-- pv_equiv track=rewrite | github.com/Kittisak008B/Problem-Solving | LeetCode/Two Pointers/2000. Reverse Prefix of Word.py | reversePrefix
-- ===== SOURCE A (Python) =====
-- def reversePrefix(word: str, ch: str) -> str:
--     word2 = list(word)
--     for i in range(len(word)) :
--         if word2[i] == ch :
--             j = 0
--             while j < i :
--                 word2[i] ,word2[j] = word2[j] ,word2[i]
--                 j += 1
--                 i -= 1
--             break
--     return ''.join(word2)
-- ===== SOURCE B (Python) =====
-- def reversePrefix(word: str, ch: str) -> str:
--     idx = next((i for i, c in enumerate(word) if c == ch), -1)
--     if idx == -1:
--         return word
--     return word[:idx + 1][::-1] + word[idx + 1:]
-- ===== Notes on version B (the rewrite author's own statement) =====
-- stated objective: simpler
-- what changed: Replaces A's in-place two-pointer swap loop inside a scanning for-loop by a single first-match index scan followed by slice reversal and concatenation of the prefix and suffix.
import Mathlib
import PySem

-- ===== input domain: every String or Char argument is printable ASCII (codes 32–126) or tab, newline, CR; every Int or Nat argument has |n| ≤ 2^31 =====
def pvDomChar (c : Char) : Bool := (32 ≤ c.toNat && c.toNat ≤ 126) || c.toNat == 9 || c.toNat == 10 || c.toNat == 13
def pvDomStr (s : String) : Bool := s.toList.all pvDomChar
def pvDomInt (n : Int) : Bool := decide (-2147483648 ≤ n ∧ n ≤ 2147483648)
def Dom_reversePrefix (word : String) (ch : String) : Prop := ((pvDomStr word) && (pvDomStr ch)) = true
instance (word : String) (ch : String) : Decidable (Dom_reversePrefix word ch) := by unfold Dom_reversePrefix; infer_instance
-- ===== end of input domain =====

-- B replaces A's two-pointer in-place swap loop inside a scanning for-loop by a
-- first-match index scan followed by slice reversal of the prefix (objective: simpler).

-- ===== PORT A =====
-- the inner 'while j < i' swap loop of A; indices are always in range when called
-- (word2[i] in Python is a 1-char string, so the getD default is never read)
def pySwapLoop (l : List Char) (j i : Nat) : List Char :=
  if j < i then
    pySwapLoop ((l.set i (l.getD j default)).set j (l.getD i default)) (j + 1) (i - 1)
  else l
termination_by i - j

-- the 'for i in range(len(word))' scan with break
def pyFindLoop (l : List Char) (ch : String) (i n : Nat) : List Char :=
  if i < n then
    if String.ofList [l.getD i default] == ch then pySwapLoop l 0 i
    else pyFindLoop l ch (i + 1) n
  else l
termination_by n - i

def reversePrefix (word : String) (ch : String) : String :=
  String.ofList (pyFindLoop word.toList ch 0 word.toList.length)

-- ===== PORT B =====
-- the generator scan 'next((i for i,c in enumerate(word) if c == ch), -1)'
def firstMatchIdx (l : List Char) (ch : String) (i : Nat) : Int :=
  match l with
  | [] => -1
  | c :: rest => if String.ofList [c] == ch then (i : Int) else firstMatchIdx rest ch (i + 1)

def reversePrefix_alt (word : String) (ch : String) : String :=
  let idx := firstMatchIdx word.toList ch 0
  if idx == -1 then word
  else
    -- word[:idx+1][::-1] + word[idx+1:]; here 0 ≤ idx, so the slices are take/drop
    String.ofList ((word.toList.take (idx.toNat + 1)).reverse ++ word.toList.drop (idx.toNat + 1))

-- ===== PRECONDITION & SPEC =====
def Spec_reversePrefix (word : String) (ch : String) (out : String) : Prop := out = reversePrefix_alt word ch
instance (word : String) (ch : String) (out : String) : Decidable (Spec_reversePrefix word ch out) := by unfold Spec_reversePrefix; infer_instance

-- ===== CLAIM (what is proved, stated in full; the proofs are below) =====
def Claim_equal_reversePrefix : Prop := ∀ (word : String) (ch : String), Dom_reversePrefix word ch → Spec_reversePrefix word ch (reversePrefix word ch)

-- ===== LEMMAS AND PROOFS =====

-- A's swap loop, pointwise: positions in [j, i] are mirrored, the rest untouched
lemma pySwapLoop_getElem? (l : List Char) (j i : Nat) :
    j ≤ i + 1 → i < l.length →
    ∀ k, (pySwapLoop l j i)[k]? = if j ≤ k ∧ k ≤ i then l[j + i - k]? else l[k]? := by
  fun_induction pySwapLoop l j i with
  | case1 l j i h ih =>
    intro hji hi k
    have hj : j < l.length := lt_trans h hi
    have hset : ∀ m, ((l.set i (l.getD j default)).set j (l.getD i default))[m]? =
        if m = j then l[i]? else if m = i then l[j]? else l[m]? := by
      intro m
      rw [List.getElem?_set, List.getElem?_set]
      simp only [List.length_set]
      rw [List.getD_eq_getElem l default hi, List.getD_eq_getElem l default hj]
      split_ifs <;> first
        | rfl
        | omega
        | (rw [List.getElem?_eq_getElem (by omega)])
    rw [ih (by omega) (by simpa using by omega) k, hset k, hset (j + 1 + (i - 1) - k)]
    split_ifs <;> first | rfl | omega | (congr 1; omega)
  | case2 l j i h =>
    intro hji hi k
    split_ifs with hc <;> first | rfl | omega | (congr 1; omega)

-- started at j = 0, the swap loop is exactly B's reversed prefix ++ suffix
lemma pySwapLoop_reverse (l : List Char) (i : Nat) (hi : i < l.length) :
    pySwapLoop l 0 i = (l.take (i + 1)).reverse ++ l.drop (i + 1) := by
  apply List.ext_getElem?
  intro k
  rw [pySwapLoop_getElem? l 0 i (by omega) hi k]
  have htk : (List.take (i + 1) l).length = i + 1 := by
    simp [List.length_take, Nat.min_eq_left (by omega : i + 1 ≤ l.length)]
  by_cases hk : k ≤ i
  · rw [List.getElem?_append_left (by simp [List.length_reverse, htk]; omega)]
    rw [List.getElem?_reverse (by simp [htk]; omega)]
    rw [htk]
    rw [List.getElem?_take_of_lt (by omega)]
    rw [if_pos ⟨Nat.zero_le _, hk⟩]
    congr 1
    omega
  · rw [List.getElem?_append_right (by simp [List.length_reverse, htk]; omega)]
    rw [List.getElem?_drop]
    rw [if_neg (by omega)]
    congr 1
    simp [List.length_reverse, htk]
    omega

-- A's outer scan from index i agrees with B's first-match scan on the i-suffix
lemma pyFindLoop_eq (l : List Char) (ch : String) (i : Nat) :
    i ≤ l.length →
    pyFindLoop l ch i l.length =
      (if firstMatchIdx (l.drop i) ch i == -1 then l
       else (l.take ((firstMatchIdx (l.drop i) ch i).toNat + 1)).reverse ++
            l.drop ((firstMatchIdx (l.drop i) ch i).toNat + 1)) := by
  fun_induction pyFindLoop l ch i l.length with
  | case1 i h hc =>
    intro hle
    rw [List.drop_eq_getElem_cons h]
    have hget : l.getD i default = l[i] := List.getD_eq_getElem l default h
    rw [hget] at hc
    simp only [firstMatchIdx, hc, if_true]
    have hne : ((i : Int) == -1) = false := by simp
    rw [hne]
    rw [if_neg (by simp)]
    rw [Int.toNat_natCast]
    exact pySwapLoop_reverse l i h
  | case2 i h hc ih =>
    intro hle
    rw [List.drop_eq_getElem_cons h]
    have hget : l.getD i default = l[i] := List.getD_eq_getElem l default h
    rw [hget] at hc
    simp only [firstMatchIdx, hc, Bool.false_eq_true, if_false]
    exact ih (by omega)
  | case3 i h =>
    intro hle
    have : i = l.length := by omega
    subst this
    simp [firstMatchIdx]

-- ===== VERDICT (by name: the statement is the Claim_ definition above) =====
theorem reversePrefix_spec : Claim_equal_reversePrefix := by
  intro word ch _
  unfold Spec_reversePrefix reversePrefix reversePrefix_alt
  have h := pyFindLoop_eq word.toList ch 0 (Nat.zero_le _)
  simp only [List.drop_zero] at h
  rw [h]
  by_cases hc : firstMatchIdx word.toList ch 0 = -1
  · simp [hc, String.ofList_toList]
  · simp [hc]
-- pv_equiv track=rewrite | github.com/Rupeshycho/Cpython-Course | finiteAutomation.py | check_even_odd
-- ===== SOURCE A (Python) =====
-- def check_even_odd(binary):
--     state = "q0"
--
--     for bit in binary:
--
--         if bit == "1":
--             if state == "q0":
--                 state = "q1"   # flip to odd
--             else:
--                 state = "q0"   # flip back to even
--         # if bit == "0": do nothing
--
--     if state == "q0":
--         return "Even number of 1s"
--     else:
--         return "Odd number of 1s"
-- ===== SOURCE B (Python) =====
-- def check_even_odd(binary):
--     if binary.count("1") % 2 == 0:
--         return "Even number of 1s"
--     return "Odd number of 1s"
-- ===== Notes on version B (the rewrite author's own statement) =====
-- stated objective: simpler
-- what changed: Replaced the explicit DFA loop (a maintained state string toggled per matching character) by a single str.count call reduced modulo 2.
import Mathlib
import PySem

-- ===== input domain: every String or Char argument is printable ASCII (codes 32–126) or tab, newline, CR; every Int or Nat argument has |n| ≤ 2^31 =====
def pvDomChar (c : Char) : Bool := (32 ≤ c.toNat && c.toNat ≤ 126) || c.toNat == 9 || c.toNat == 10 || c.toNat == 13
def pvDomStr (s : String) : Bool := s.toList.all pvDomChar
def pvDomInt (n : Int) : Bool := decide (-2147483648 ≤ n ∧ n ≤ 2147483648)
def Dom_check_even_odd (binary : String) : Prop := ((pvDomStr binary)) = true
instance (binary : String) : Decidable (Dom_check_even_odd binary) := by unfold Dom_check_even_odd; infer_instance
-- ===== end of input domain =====

-- B replaces A's explicit DFA state loop by one count-then-mod-2 step: simpler, and measurably faster by a constant factor (C-level str.count vs a Python-level loop).

-- ===== PORT A =====
-- A-side helper: the body of A's for-loop (the DFA transition on one character).
def pvStepA (state : String) (bit : Char) : String :=
  if bit == '1' then (if state == "q0" then "q1" else "q0") else state

def check_even_odd (binary : String) : String :=
  let state := binary.toList.foldl pvStepA "q0"
  if state == "q0" then "Even number of 1s" else "Odd number of 1s"

-- ===== PORT B =====
def check_even_odd_alt (binary : String) : String :=
  if PySem.Str.count binary "1" % 2 == 0 then "Even number of 1s"
  else "Odd number of 1s"

-- ===== PRECONDITION & SPEC =====
def Spec_check_even_odd (binary : String) (out : String) : Prop := out = check_even_odd_alt binary
instance (binary : String) (out : String) : Decidable (Spec_check_even_odd binary out) := by unfold Spec_check_even_odd; infer_instance

-- ===== CLAIM (what is proved, stated in full; the proofs are below) =====
def Claim_equal_check_even_odd : Prop := ∀ (binary : String), Dom_check_even_odd binary → Spec_check_even_odd binary (check_even_odd binary)

-- ===== LEMMAS AND PROOFS =====

-- A's fold from either state, characterised by the parity of '1's in the remaining input.
theorem pvFoldA_char (l : List Char) :
    l.foldl pvStepA "q0" = (if l.count '1' % 2 = 0 then "q0" else "q1") ∧
    l.foldl pvStepA "q1" = (if l.count '1' % 2 = 0 then "q1" else "q0") := by
  induction l with
  | nil => simp
  | cons c t ih =>
    by_cases h : c = '1' <;>
      simp [pvStepA, h, ih.1, ih.2, Nat.succ_mod_two_eq_zero_iff]
    constructor <;> split_ifs with h1 h2 <;> simp_all

-- PySem.Chars.count.go for the one-character pattern ['1'] counts occurrences of '1'.
theorem pvGo_one (s : List Char) : ∀ (fuel acc : Nat), s.length ≤ fuel →
    PySem.Chars.count.go ['1'] fuel s acc = acc + s.count '1' := by
  induction s with
  | nil => intro fuel acc _; cases fuel <;> simp [PySem.Chars.count.go]
  | cons c t ih =>
    intro fuel acc h
    cases fuel with
    | zero => simp at h
    | succ n =>
      have ht : t.length ≤ n := by simpa using h
      by_cases hc : c = '1'
      · simp [PySem.Chars.count.go, List.isPrefixOf, hc, ih n _ ht]; omega
      · simp [PySem.Chars.count.go, List.isPrefixOf, hc, ih n _ ht]; exact fun e => hc e.symm

theorem pvCount_one (s : String) : PySem.Str.count s "1" = s.toList.count '1' := by
  rw [PySem.Str.count_eq]
  show (if (['1'] : List Char).isEmpty then s.toList.length + 1
        else PySem.Chars.count.go ['1'] s.toList.length s.toList 0) = _
  rw [pvGo_one s.toList s.toList.length 0 le_rfl]
  simp

-- ===== VERDICT (by name: the statement is the Claim_ definition above) =====
theorem check_even_odd_spec : Claim_equal_check_even_odd := by
  intro binary _
  unfold Spec_check_even_odd check_even_odd check_even_odd_alt
  rw [pvCount_one, (pvFoldA_char binary.toList).1]
  by_cases h : binary.toList.count '1' % 2 = 0 <;> simp [h]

= = = =

__PROBLEM TO WORK ON__. Nothing beyond the line containing "word[idx + 1:]" is to be output; the lines above, from the first one onward to that line, are to be transcribed exactly.

__REPLY__.
-- pv_equiv track=rewrite | github.com/Kittisak008B/Problem-Solving | LeetCode/Two Pointers/2000. Reverse Prefix of Word.py | reversePrefix
-- ===== SOURCE A (Python) =====
-- def reversePrefix(word: str, ch: str) -> str:
--     word2 = list(word)
--     for i in range(len(word)) :
--         if word2[i] == ch :
--             j = 0
--             while j < i :
--                 word2[i] ,word2[j] = word2[j] ,word2[i]
--                 j += 1
--                 i -= 1
--             break
--     return ''.join(word2)
-- ===== SOURCE B (Python) =====
-- def reversePrefix(word: str, ch: str) -> str:
--     idx = next((i for i, c in enumerate(word) if c == ch), -1)
--     if idx == -1:
--         return word
--     return word[:idx + 1][::-1] + word[idx + 1:]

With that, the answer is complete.